Entering Transformation Details for Custom ETL Resources

To enter the transformation details for a custom ETL resource, perform the following steps:
    1. Open the lineage.csv file in any text editor.
    2. Enter the transformation details in the following format:
    association, from connection, to connection, from object, to object
    See the following table for more information about the class details that you must enter:
    Field
    Description
    Association
    Mandatory. Represents the name of the dataflow association in the core model. To enter object association data for objects in a single resource, verify that you enter the association entries in the following format: com.example.packageName.associationName .
    Note: Ensure that you provide only dataflow associations and not any other association types such as a parent-child associations.
    From Connection
    Optional. The name of the source for the transformation.
    To Connection
    Optional. The name of the target for the transformation.
    From Object
    Mandatory. Unique identity of the object from the from side of the association. Verify that the identity of the object matches with the identity of the object provided in the objects.csv file.
    To Object
    Mandatory. Unique identity of the object in the to side of the association (transformation applied for the object in the From Object column). Verify that the identity of the object matches with the identity of the object provided in the objects.csv file.

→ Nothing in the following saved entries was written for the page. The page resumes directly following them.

-- pv_equiv track=rewrite | github.com/tijmen/gpt-neox | tools/datasets/preprocess_data.py | pack_sequences
-- ===== SOURCE A (Python) =====
-- def pack_sequences(sequences, max_seq_length, pad_id, window_size=10):
--     """Pack sequences together to maximize utilization.
--
--     Args:
--         sequences: List of token sequences
--         max_seq_length: Maximum allowed sequence length
--         pad_id: Token ID to use for padding
--         window_size: How far to look ahead for potential matches
--
--     Returns:
--         List of packed sequences, each of length max_seq_length
--     """
--     packed_sequences = []
--     used = set()
--
--     for i in range(len(sequences)):
--         if i in used:
--             continue
--
--         current_seq = sequences[i]
--         used.add(i)
--
--         # Look ahead up to window_size sequences
--         for j in range(i + 1, min(i + window_size + 1, len(sequences))):
--             if j in used:
--                 continue
--
--             next_seq = sequences[j]
--             # Check if we can fit the next sequence
--             if len(current_seq) + len(next_seq) <= max_seq_length:
--                 current_seq.extend(next_seq)
--                 used.add(j)
--             else:
--                 break
--
--         # Pad to max_seq_length
--         current_seq.extend([pad_id] * (max_seq_length - len(current_seq)))
--         packed_sequences.append(current_seq)
--
--     return packed_sequences
-- ===== SOURCE B (Python) =====
-- def pack_sequences(sequences, max_seq_length, pad_id, window_size=10):
--     """Pack sequences into padded blocks via prefix sums + binary search.
--
--     Since sequence lengths are non-negative, the prefix sums of lengths are
--     non-decreasing, so A's "break at the first misfit" is the same as "find
--     the largest end e in [i+1, limit] with prefix[e] - prefix[i] <= max_seq_length",
--     which a binary search locates.  Unlike A, B does not mutate the input lists;
--     the return value is identical.
--     """
--     n = len(sequences)
--     prefix = [0]
--     for seq in sequences:
--         prefix.append(prefix[-1] + len(seq))
--     packed = []
--     i = 0
--     while i < n:
--         limit = min(i + window_size + 1, n)
--         key = prefix[i] + max_seq_length
--         # largest e in [i+1, limit] with prefix[e] <= key (default i+1)
--         e, lo, hi = i + 1, i + 2, limit
--         while lo <= hi:
--             mid = (lo + hi) // 2
--             if prefix[mid] <= key:
--                 e, lo = mid, mid + 1
--             else:
--                 hi = mid - 1
--         block = [tok for seq in sequences[i:e] for tok in seq]
--         block.extend([pad_id] * (max_seq_length - len(block)))
--         packed.append(block)
--         i = e
--     return packed
-- ===== Notes on version B (the rewrite author's own statement) =====
-- stated objective: alternative
-- what changed: B precomputes prefix sums of the sequence lengths and finds each block's end index by binary search over the monotone prefix-sum array (valid because lengths are non-negative, so A's break-at-first-misfit is a threshold on a non-decreasing sequence), then builds each block by slicing and flattening, replacing A's used-set bookkeeping and incremental extend loop; B does not mutate the input lists.
import Mathlib
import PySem

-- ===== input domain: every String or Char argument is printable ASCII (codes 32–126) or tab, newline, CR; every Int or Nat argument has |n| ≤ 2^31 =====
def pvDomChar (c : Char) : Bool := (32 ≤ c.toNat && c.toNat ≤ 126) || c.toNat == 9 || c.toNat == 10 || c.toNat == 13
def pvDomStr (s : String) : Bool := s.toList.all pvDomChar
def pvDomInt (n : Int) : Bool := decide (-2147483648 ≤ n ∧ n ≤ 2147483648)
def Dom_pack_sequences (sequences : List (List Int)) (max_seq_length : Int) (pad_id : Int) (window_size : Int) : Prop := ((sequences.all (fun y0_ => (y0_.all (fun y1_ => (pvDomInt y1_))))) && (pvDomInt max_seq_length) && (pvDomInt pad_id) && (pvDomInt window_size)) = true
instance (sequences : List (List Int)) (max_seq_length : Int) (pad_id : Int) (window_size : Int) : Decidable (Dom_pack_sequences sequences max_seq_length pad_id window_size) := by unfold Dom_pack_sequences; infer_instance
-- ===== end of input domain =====

-- B replaces A's greedy extend loop + used-set with prefix sums of the lengths and a binary
-- search for each block's end (valid because lengths are non-negative, so the prefix sums are
-- non-decreasing and A's break-at-first-misfit is a threshold on a monotone sequence).
-- (A mutates the input lists in place, B does not; the equivalence proved is about the return value.)

-- ===== PORT A =====
-- inner 'for j in range(i+1, min(i+window_size+1, len)):' loop with its 'continue'/'break'
def packInnerA (seqs : List (List Int)) (msl : Int) :
    List Int → List Int → PySem.Set Int → List Int × PySem.Set Int
  | [], cur, used => (cur, used)
  | j :: rest, cur, used =>
    if PySem.Set.contains used j then
      packInnerA seqs msl rest cur used
    else
      let next := (PySem.List.pyGet? seqs j).getD []
      if (cur.length : Int) + (next.length : Int) ≤ msl then
        packInnerA seqs msl rest (cur ++ next) (PySem.Set.add used j)
      else (cur, used)

-- outer 'for i in range(len(sequences)):' loop with the 'if i in used: continue'
def packOuterA (seqs : List (List Int)) (msl pad ws : Int) :
    List Int → List (List Int) → PySem.Set Int → List (List Int)
  | [], packed, _ => packed
  | i :: rest, packed, used =>
    if PySem.Set.contains used i then
      packOuterA seqs msl pad ws rest packed used
    else
      let cur := (PySem.List.pyGet? seqs i).getD []
      let used1 := PySem.Set.add used i
      let r := packInnerA seqs msl
        (PySem.List.pyRange (i + 1) (min (i + ws + 1) (seqs.length : Int)) 1) cur used1
      packOuterA seqs msl pad ws rest
        (packed ++ [r.1 ++ List.replicate (msl - (r.1.length : Int)).toNat pad]) r.2

def pack_sequences (sequences : List (List Int)) (max_seq_length : Int) (pad_id : Int) (window_size : Int) : List (List Int) :=
  packOuterA sequences max_seq_length pad_id window_size
    (PySem.List.pyRange 0 (sequences.length : Int) 1) [] PySem.Set.empty

-- ===== PORT B =====
-- 'prefix = [0]; for seq in sequences: prefix.append(prefix[-1] + len(seq))'
def buildPrefix : List (List Int) → List Int → List Int
  | [], P => P
  | s :: rest, P => buildPrefix rest (P ++ [PySem.List.pyGetD P (-1) 0 + (s.length : Int)])

-- 'while lo <= hi: mid = (lo+hi)//2; …' — fuel only makes the loop structurally total
-- (the caller passes the initial interval length, which strictly shrinks each iteration)
def bsearchB (P : List Int) (key : Int) : Nat → Int → Int → Int → Int
  | 0, _, _, e => e
  | fuel + 1, lo, hi, e =>
    if lo ≤ hi then
      let mid := PySem.Int.floordiv (lo + hi) 2
      if PySem.List.pyGetD P mid 0 ≤ key then bsearchB P key fuel (mid + 1) hi mid
      else bsearchB P key fuel lo (mid - 1) e
    else e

    Note: You can use the $etlRes variable at the start of the identity.
    com.infa.ldm.etl.ETLContext
    Optional. Use the following variables located in the Association column of the CSV file to view detailed lineage or summary lineage of the transformations:
    • - core.DataSetDataFlow. Links the source and target objects at the data set level. For example, for a relational source, the data flow is at the table level.
    • - core.DirectionalDataFlow. Links the source and target objects at a data element level. For example, for a relational source the data flow is at the column level.
    Add the variables in the Association column based on the source and target objects for which you want to view detailed or summary lineage.
    Enter True in the com.infa.ldm.etl.ETLContext column for the variables if you want to view detailed lineage for the transformations. Leave the option blank or enter False if you want to view the summary lineage for the transformations.
    In the following sample, detailed lineage is enabled for the tables source table SUPPLIER and the target table SALES:
    Sample 1
    core.DataSetDataFlow,Oracle_source,Oracle_wembley,SUPPLIER,SALES,TRUE
    In the following sample, detailed lineage is enabled for the source and target columns ITEMSID and SALESID in the source and target tables:
    Sample 2
    core.DirectionalDataFlow,Oracle_source,Oracle_wembley,SUPPLIER/ITEMSID,SALES/SALESID,TRUE
    For the From Object and To Object, fields, you can use the $etlRes:// variable at the start of the identity to represent the custom ETL resource that you created. Enterprise Data Catalog replaces $etlRes with the name of the custom ETL resource to form the complete path to the identity of the object. For example, you can specify the identity as $etlRes://SUPPLIER/QUANTITY. If you created a custom ETL resource named test_etl_res, Enterprise Data Catalog replaces the variable as shown in the following sample: test_etl_res://SUPPLIER/QUANTITY.
    Note: Verify that you enter each entry on a separate line.
    3. Save the CSV file with the updates.